You can extend this to three images by using the least common multiple of the heights for all the images. I will leave that as an exercise for the reader.

Be aware that the total width is based on a ratio, so it has no units (e.g., inches, feet, pixels). If you use the actual resolution of the image in pixels, the total width has units of pixels, but it gets scaled down to fit your display.

Kate thinks this was created so that she would start scaling her images. In reality, this was created because I calculated this on paper a while ago. I remembered what I needed to do, but I forgot why it worked out that way. (Okay, the table at the end might be a hint for Kate.)

Here is a table of column percentages for various common camera and video aspect ratios. The percentages have to be assigned to all columns, or it does not do the right thing.

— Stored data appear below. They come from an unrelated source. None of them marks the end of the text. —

-- pv_equiv track=rewrite | github.com/leolulu/EHauto | 一、画廊筛选下载/ehentai_value_filter.py | match_excluded_tags
-- ===== SOURCE A (Python) =====
-- def _normalize_space(text: str) -> str:
--     return ' '.join(text.strip().split())
--
-- def _tag_variants(tag: str) -> set[str]:
--     """为匹配生成一些等价写法（空格/下划线/加号）。"""
--     base = _normalize_space(tag).lower()
--     if not base:
--         return set()
--     return {
--         base,
--         base.replace(' ', '_'),
--         base.replace(' ', '+'),
--     }
--
-- def match_excluded_tags(excluded: list[str], gallery_tags: list[str]) -> list[str]:
--     """返回命中的排除 tag（按 excluded 顺序）。
--
--     规则：
--     - excluded 包含 ':' 时：匹配完整 "namespace:tag"（允许空格/下划线/加号写法差异）
--     - excluded 不包含 ':' 时：匹配任意 tag 的 value 部分（namespace 后的部分）
--     """
--     if not excluded or not gallery_tags:
--         return []
--
--     gallery_full_variants: set[str] = set()
--     gallery_value_variants: set[str] = set()
--     for t in gallery_tags:
--         gallery_full_variants |= _tag_variants(t)
--         if ':' in t:
--             _ns, value = t.split(':', 1)
--             gallery_value_variants |= _tag_variants(value)
--
--     hits: list[str] = []
--     for raw in excluded:
--         token = _normalize_space(str(raw)).lower()
--         if not token:
--             continue
--         if ':' in token:
--             if _tag_variants(token) & gallery_full_variants:
--                 hits.append(token)
--         else:
--             if _tag_variants(token) & gallery_value_variants:
--                 hits.append(token)
--     return hits
-- ===== SOURCE B (Python) =====
-- def _normalize_space(text: str) -> str:
--     return ' '.join(text.strip().split())
--
-- def _tag_variants(tag: str) -> set:
--     base = _normalize_space(tag).lower()
--     if not base:
--         return set()
--     return {base, base.replace(' ', '_'), base.replace(' ', '+')}
--
-- def match_excluded_tags(excluded, gallery_tags):
--     hits = []
--     for raw in excluded:
--         token = _normalize_space(str(raw)).lower()
--         if not token:
--             continue
--         tv = _tag_variants(token)
--         if ':' in token:
--             for t in gallery_tags:
--                 if tv & _tag_variants(t):
--                     hits.append(token)
--                     break
--         else:
--             for t in gallery_tags:
--                 if ':' in t and tv & _tag_variants(t.split(':', 1)[1]):
--                     hits.append(token)
--                     break
--     return hits
-- ===== Notes on version B (the rewrite author's own statement) =====
-- stated objective: simpler
-- what changed: B drops A's precomputed global full/value variant sets and instead, for each excluded token in order, scans the gallery tags directly (comparing variant sets per tag, value-part only for ':'-containing tags) and appends on the first hit; the empty-list early return disappears because the per-token scan yields [] naturally.
import Mathlib
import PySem

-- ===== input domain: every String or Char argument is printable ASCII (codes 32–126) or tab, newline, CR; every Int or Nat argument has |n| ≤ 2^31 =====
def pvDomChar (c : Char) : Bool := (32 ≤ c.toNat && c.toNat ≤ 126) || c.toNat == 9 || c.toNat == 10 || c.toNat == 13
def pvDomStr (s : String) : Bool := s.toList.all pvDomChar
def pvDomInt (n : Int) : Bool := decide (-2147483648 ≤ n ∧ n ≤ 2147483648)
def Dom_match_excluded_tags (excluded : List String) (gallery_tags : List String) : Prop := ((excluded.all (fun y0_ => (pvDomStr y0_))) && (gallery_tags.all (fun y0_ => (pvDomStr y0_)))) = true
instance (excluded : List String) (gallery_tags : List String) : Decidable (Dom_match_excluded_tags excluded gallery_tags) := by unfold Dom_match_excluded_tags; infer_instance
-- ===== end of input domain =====

-- B drops A's two precomputed global variant sets and instead scans the gallery tags
-- directly per excluded token (first hit wins): objective = simpler.

-- ===== PORT A =====
-- _normalize_space(text) = ' '.join(text.strip().split())
def normSpace (s : String) : String :=
  PySem.Str.join " " (PySem.Str.split₀ (PySem.Str.strip s))

-- _tag_variants(tag)
def tagVariants (tag : String) : PySem.Set String :=
  let base := PySem.Str.lower (normSpace tag)
  if base = "" then PySem.Set.empty
  else PySem.Set.ofList [base, PySem.Str.replace base " " "_", PySem.Str.replace base " " "+"]

-- t.split(':', 1)[1]; only evaluated under an "':' in t" guard, where the split has
-- exactly two parts, so the getD defaults are never the result.
def valPart (t : String) : String :=
  ((PySem.Str.splitMax? t ":" 1).getD []).getD 1 ""

-- body of A's first loop: accumulate (gallery_full_variants, gallery_value_variants)
def aStep (st : PySem.Set String × PySem.Set String) (t : String) :
    PySem.Set String × PySem.Set String :=
  let full := PySem.Set.union st.1 (tagVariants t)
  if PySem.Str.isIn ":" t then
    (full, PySem.Set.union st.2 (tagVariants (valPart t)))
  else
    (full, st.2)

-- body of A's second loop, over the two precomputed sets
def hitStep (fullS valueS : PySem.Set String) (hits : List String) (raw : String) : List String :=
  let token := PySem.Str.lower (normSpace raw)
  if token = "" then hits
  else if PySem.Str.isIn ":" token then
    if (PySem.Set.inter (tagVariants token) fullS).isEmpty then hits else hits ++ [token]
  else
    if (PySem.Set.inter (tagVariants token) valueS).isEmpty then hits else hits ++ [token]

def match_excluded_tags (excluded : List String) (gallery_tags : List String) : List String :=
  if excluded = [] ∨ gallery_tags = [] then []
  else
    let sets := gallery_tags.foldl aStep (PySem.Set.empty, PySem.Set.empty)
    excluded.foldl (hitStep sets.1 sets.2) []

-- ===== PORT B =====
-- body of B's loop: scan gallery_tags directly for this token, append on first hit
def bStep (gallery_tags : List String) (hits : List String) (raw : String) : List String :=
  let token := PySem.Str.lower (normSpace raw)
  if token = "" then hits
  else
    let tv := tagVariants token
    if PySem.Str.isIn ":" token then
      if gallery_tags.any (fun t => !(PySem.Set.inter tv (tagVariants t)).isEmpty)
      then hits ++ [token] else hits
    else
      if gallery_tags.any (fun t =>
          PySem.Str.isIn ":" t && !(PySem.Set.inter tv (tagVariants (valPart t))).isEmpty)
      then hits ++ [token] else hits

def match_excluded_tags_alt (excluded : List String) (gallery_tags : List String) : List String :=
  excluded.foldl (bStep gallery_tags) []

-- ===== PRECONDITION & SPEC =====
def Spec_match_excluded_tags (excluded : List String) (gallery_tags : List String) (out : List String) : Prop := out = match_excluded_tags_alt excluded gallery_tags
instance (excluded : List String) (gallery_tags : List String) (out : List String) : Decidable (Spec_match_excluded_tags excluded gallery_tags out) := by unfold Spec_match_excluded_tags; infer_instance

-- ===== CLAIM (what is proved, stated in full; the proofs are below) =====
def Claim_equal_match_excluded_tags : Prop := ∀ (excluded : List String) (gallery_tags : List String), Dom_match_excluded_tags excluded gallery_tags → Spec_match_excluded_tags excluded gallery_tags (match_excluded_tags excluded gallery_tags)

-- ===== LEMMAS AND PROOFS =====

lemma aStep_fst (st : PySem.Set String × PySem.Set String) (t : String) :
    (aStep st t).1 = PySem.Set.union st.1 (tagVariants t) := by
  cases h : PySem.Str.isIn ":" t <;>
    simp only [aStep, h, Bool.false_eq_true, if_false, if_true]

lemma aStep_snd (st : PySem.Set String × PySem.Set String) (t : String) :
    (aStep st t).2 = if PySem.Str.isIn ":" t
      then PySem.Set.union st.2 (tagVariants (valPart t)) else st.2 := by
  cases h : PySem.Str.isIn ":" t <;>
    simp only [aStep, h, Bool.false_eq_true, if_false, if_true]

-- membership in the first accumulated set of A's gallery loop
lemma mem_fold_fst (l : List String) (acc : PySem.Set String × PySem.Set String) (x : String) :
    x ∈ (l.foldl aStep acc).1 ↔ x ∈ acc.1 ∨ ∃ t ∈ l, x ∈ tagVariants t := by
  induction l generalizing acc with
  | nil => simp
  | cons t ts ih =>
    rw [List.foldl_cons, ih, aStep_fst, PySem.Set.mem_union]
    simp only [List.mem_cons]
    constructor
    · rintro ((h | h) | ⟨u, hu, hx⟩)
      · exact Or.inl h
      · exact Or.inr ⟨t, Or.inl rfl, h⟩
      · exact Or.inr ⟨u, Or.inr hu, hx⟩
    · rintro (h | ⟨u, (rfl | hu), hx⟩)
      · exact Or.inl (Or.inl h)
      · exact Or.inl (Or.inr hx)
      · exact Or.inr ⟨u, hu, hx⟩

-- membership in the second accumulated set of A's gallery loop
lemma mem_fold_snd (l : List String) (acc : PySem.Set String × PySem.Set String) (x : String) :
    x ∈ (l.foldl aStep acc).2 ↔
      x ∈ acc.2 ∨ ∃ t ∈ l, PySem.Str.isIn ":" t = true ∧ x ∈ tagVariants (valPart t) := by
  induction l generalizing acc with
  | nil => simp
  | cons t ts ih =>
    rw [List.foldl_cons, ih, aStep_snd]
    simp only [List.mem_cons]
    by_cases h : PySem.Str.isIn ":" t = true
    · rw [if_pos h, PySem.Set.mem_union]
      constructor
      · rintro ((hx | hx) | ⟨u, hu, hcu, hx⟩)
        · exact Or.inl hx
        · exact Or.inr ⟨t, Or.inl rfl, h, hx⟩
        · exact Or.inr ⟨u, Or.inr hu, hcu, hx⟩
      · rintro (hx | ⟨u, (rfl | hu), hcu, hx⟩)
        · exact Or.inl (Or.inl hx)
        · exact Or.inl (Or.inr hx)
        · exact Or.inr ⟨u, hu, hcu, hx⟩
    · rw [if_neg h]
      constructor
      · rintro (hx | ⟨u, hu, hcu, hx⟩)
        · exact Or.inl hx
        · exact Or.inr ⟨u, Or.inr hu, hcu, hx⟩
      · rintro (hx | ⟨u, (rfl | hu), hcu, hx⟩)
        · exact Or.inl hx
        · exact absurd hcu h
        · exact Or.inr ⟨u, hu, hcu, hx⟩

lemma inter_not_isEmpty_iff (s t : PySem.Set String) :
    (PySem.Set.inter s t).isEmpty = false ↔ ∃ x ∈ s, x ∈ t := by
  rw [← Bool.not_eq_true, List.isEmpty_iff]
  constructor
  · intro h
    rcases List.exists_mem_of_ne_nil _ h with ⟨x, hx⟩
    exact ⟨x, (PySem.Set.mem_inter s t x).mp hx⟩
  · rintro ⟨x, hs, ht⟩ hnil
    exact (List.eq_nil_iff_forall_not_mem.mp hnil) x ((PySem.Set.mem_inter s t x).mpr ⟨hs, ht⟩)

-- A's "variants(token) & gallery_full_variants" test equals B's direct scan (colon tokens)
lemma full_test_iff (gallery_tags : List String) (token : String) :
    (PySem.Set.inter (tagVariants token)
        (gallery_tags.foldl aStep (PySem.Set.empty, PySem.Set.empty)).1).isEmpty = false
      ↔ (gallery_tags.any fun t =>
          !(PySem.Set.inter (tagVariants token) (tagVariants t)).isEmpty) = true := by
  rw [inter_not_isEmpty_iff, List.any_eq_true]
  simp only [Bool.not_eq_true', inter_not_isEmpty_iff]
  constructor
  · rintro ⟨x, hx, hmem⟩
    rcases (mem_fold_fst _ _ _).mp hmem with h | ⟨t, ht, hxt⟩
    · exact absurd h (by simp [PySem.Set.empty])
    · exact ⟨t, ht, x, hx, hxt⟩
  · rintro ⟨t, ht, x, hx, hxt⟩
    exact ⟨x, hx, (mem_fold_fst _ _ _).mpr (Or.inr ⟨t, ht, hxt⟩)⟩

-- A's "variants(token) & gallery_value_variants" test equals B's direct scan (plain tokens)
lemma value_test_iff (gallery_tags : List String) (token : String) :
    (PySem.Set.inter (tagVariants token)
        (gallery_tags.foldl aStep (PySem.Set.empty, PySem.Set.empty)).2).isEmpty = false
      ↔ (gallery_tags.any fun t => PySem.Str.isIn ":" t &&
          !(PySem.Set.inter (tagVariants token) (tagVariants (valPart t))).isEmpty) = true := by
  rw [inter_not_isEmpty_iff, List.any_eq_true]
  simp only [Bool.and_eq_true, Bool.not_eq_true', inter_not_isEmpty_iff]
  constructor
  · rintro ⟨x, hx, hmem⟩
    rcases (mem_fold_snd _ _ _).mp hmem with h | ⟨t, ht, hct, hxt⟩
    · exact absurd h (by simp [PySem.Set.empty])
    · exact ⟨t, ht, hct, x, hx, hxt⟩
  · rintro ⟨t, ht, hct, x, hx, hxt⟩
    exact ⟨x, hx, (mem_fold_snd _ _ _).mpr (Or.inr ⟨t, ht, hct, hxt⟩)⟩

-- the two loop bodies agree once A's precomputed sets are unfolded
lemma step_eq (gallery_tags : List String) (hits : List String) (raw : String) :
    hitStep (gallery_tags.foldl aStep (PySem.Set.empty, PySem.Set.empty)).1
            (gallery_tags.foldl aStep (PySem.Set.empty, PySem.Set.empty)).2 hits raw
      = bStep gallery_tags hits raw := by
  unfold hitStep bStep
  by_cases h0 : PySem.Str.lower (normSpace raw) = ""
  · simp [h0]
  · simp only [h0, if_false]
    by_cases hc : PySem.Str.isIn ":" (PySem.Str.lower (normSpace raw)) = true
    · simp only [hc, if_true]
      rcases hb : gallery_tags.any fun t =>
          !(PySem.Set.inter (tagVariants (PySem.Str.lower (normSpace raw))) (tagVariants t)).isEmpty with _ | _
      · have ha : (PySem.Set.inter (tagVariants (PySem.Str.lower (normSpace raw)))
            (gallery_tags.foldl aStep (PySem.Set.empty, PySem.Set.empty)).1).isEmpty = true := by
          rcases hcase : (PySem.Set.inter (tagVariants (PySem.Str.lower (normSpace raw)))
              (gallery_tags.foldl aStep (PySem.Set.empty, PySem.Set.empty)).1).isEmpty with _ | _
          · have hx := (full_test_iff gallery_tags _).mp hcase
            rw [hb] at hx
            exact absurd hx (by simp)
          · rfl
        rw [ha]
        simp
      · have ha := (full_test_iff gallery_tags _).mpr hb
        rw [ha]
        simp
    · rw [Bool.not_eq_true] at hc
      simp only [hc, Bool.false_eq_true, if_false]
      rcases hb : gallery_tags.any fun t => PySem.Str.isIn ":" t &&
          !(PySem.Set.inter (tagVariants (PySem.Str.lower (normSpace raw))) (tagVariants (valPart t))).isEmpty with _ | _
      · have ha : (PySem.Set.inter (tagVariants (PySem.Str.lower (normSpace raw)))
            (gallery_tags.foldl aStep (PySem.Set.empty, PySem.Set.empty)).2).isEmpty = true := by
          rcases hcase : (PySem.Set.inter (tagVariants (PySem.Str.lower (normSpace raw)))
              (gallery_tags.foldl aStep (PySem.Set.empty, PySem.Set.empty)).2).isEmpty with _ | _
          · have hx := (value_test_iff gallery_tags _).mp hcase
            rw [hb] at hx
            exact absurd hx (by simp)
          · rfl
        rw [ha]
        simp
      · have ha := (value_test_iff gallery_tags _).mpr hb
        rw [ha]
        simp

-- B's whole loop on an empty gallery returns its accumulator unchanged
lemma foldl_bStep_nil (excluded : List String) (acc : List String) :
    excluded.foldl (bStep []) acc = acc := by
  induction excluded generalizing acc with
  | nil => rfl
  | cons r rs ih =>
    rw [List.foldl_cons, show bStep [] acc r = acc from by unfold bStep; simp only [List.any_nil]; split <;> simp, ih]

-- ===== VERDICT (by name: the statement is the Claim_ definition above) =====
theorem match_excluded_tags_spec : Claim_equal_match_excluded_tags := by
  intro excluded gallery_tags _
  unfold Spec_match_excluded_tags match_excluded_tags match_excluded_tags_alt
  by_cases hex : excluded = []
  · simp [hex]
  · by_cases hg : gallery_tags = []
    · subst hg
      simp only [hex, or_true, if_true]
      rw [foldl_bStep_nil]
    · simp only [hex, hg, or_self, if_false]
      exact PySem.List.foldl_congr_mem excluded _ _ []
        (fun acc x _ => step_eq gallery_tags acc x)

The (L) is for landscape, and the (P) is for portrait. The vertical listing aspect ratio is the left hand image and the horizontal header is the right hand image aspect ratio. The top percentage is the left column, and the bottom percentage is the right column. (Note: the percentage sums to 100%.)

Aspect	16:9 (L)	3:2 (L)	4:3 (L)	1:1	3:4 (P)	2:3 (P)	9:16 (P)
16:9 (L)	50.00% 50.00%	54.25% 45.75%	57.15% 42.85%	64.00% 36.00%	70.33% 29.67%	72.75% 27.25%	76.00% 24.00%
3:2 (L)	45.75% 54.25%	50.00% 50.00%	53.00% 47.00%	60.00% 40.00%	66.67% 33.33%	69.25% 30.75%	72.75% 27.25%
4:3 (L)	42.85% 57.15%	47.00% 53.00%	50.00% 50.00%	57.15% 42.85%	64.00% 36.00%	66.67% 33.33%	70.33% 29.67%
1:1	36.00% 64.00%	40.00% 60.00%	42.85% 57.25%	50.00% 50.00%	57.15% 42.85%	60.00% 40.00%	64.00% 36.00%
3:4 (P)	29.67% 70.33%	33.33% 66.67%	36.00% 64.00%	42.85% 57.15%	50.00% 50.00%	53.00% 47.00%	57.15% 42.85%
2:3 (P)	27.25% 72.75%	30.75% 69.25%	33.33% 66.67%	40.00% 60.00%	47.00% 53.00%	50.00% 50.00%	54.25% 45.75%
9:16 (P)	24.00% 76.00%	27.25% 72.75%	29.67% 70.33%	36.00% 64.00%	42.85% 57.15%	45.75% 54.35%	50.00% 50.00%

Using the table above, look up 3:4 on the left and 4:3 on the top, and you see 36.00% for the left and 64.00% for the right. Applying these columns widths gives:

Most modern phones are 4:3 and modern digital cameras are 3:2. Smaller cameras (micro four-thirds) can be 4:3, and phone allow you to select a (cropped) aspect ratio of various other values, such as 1:1, and 16:9. Most modern video is 16:9. The table should cover 99% of the normal scenarios.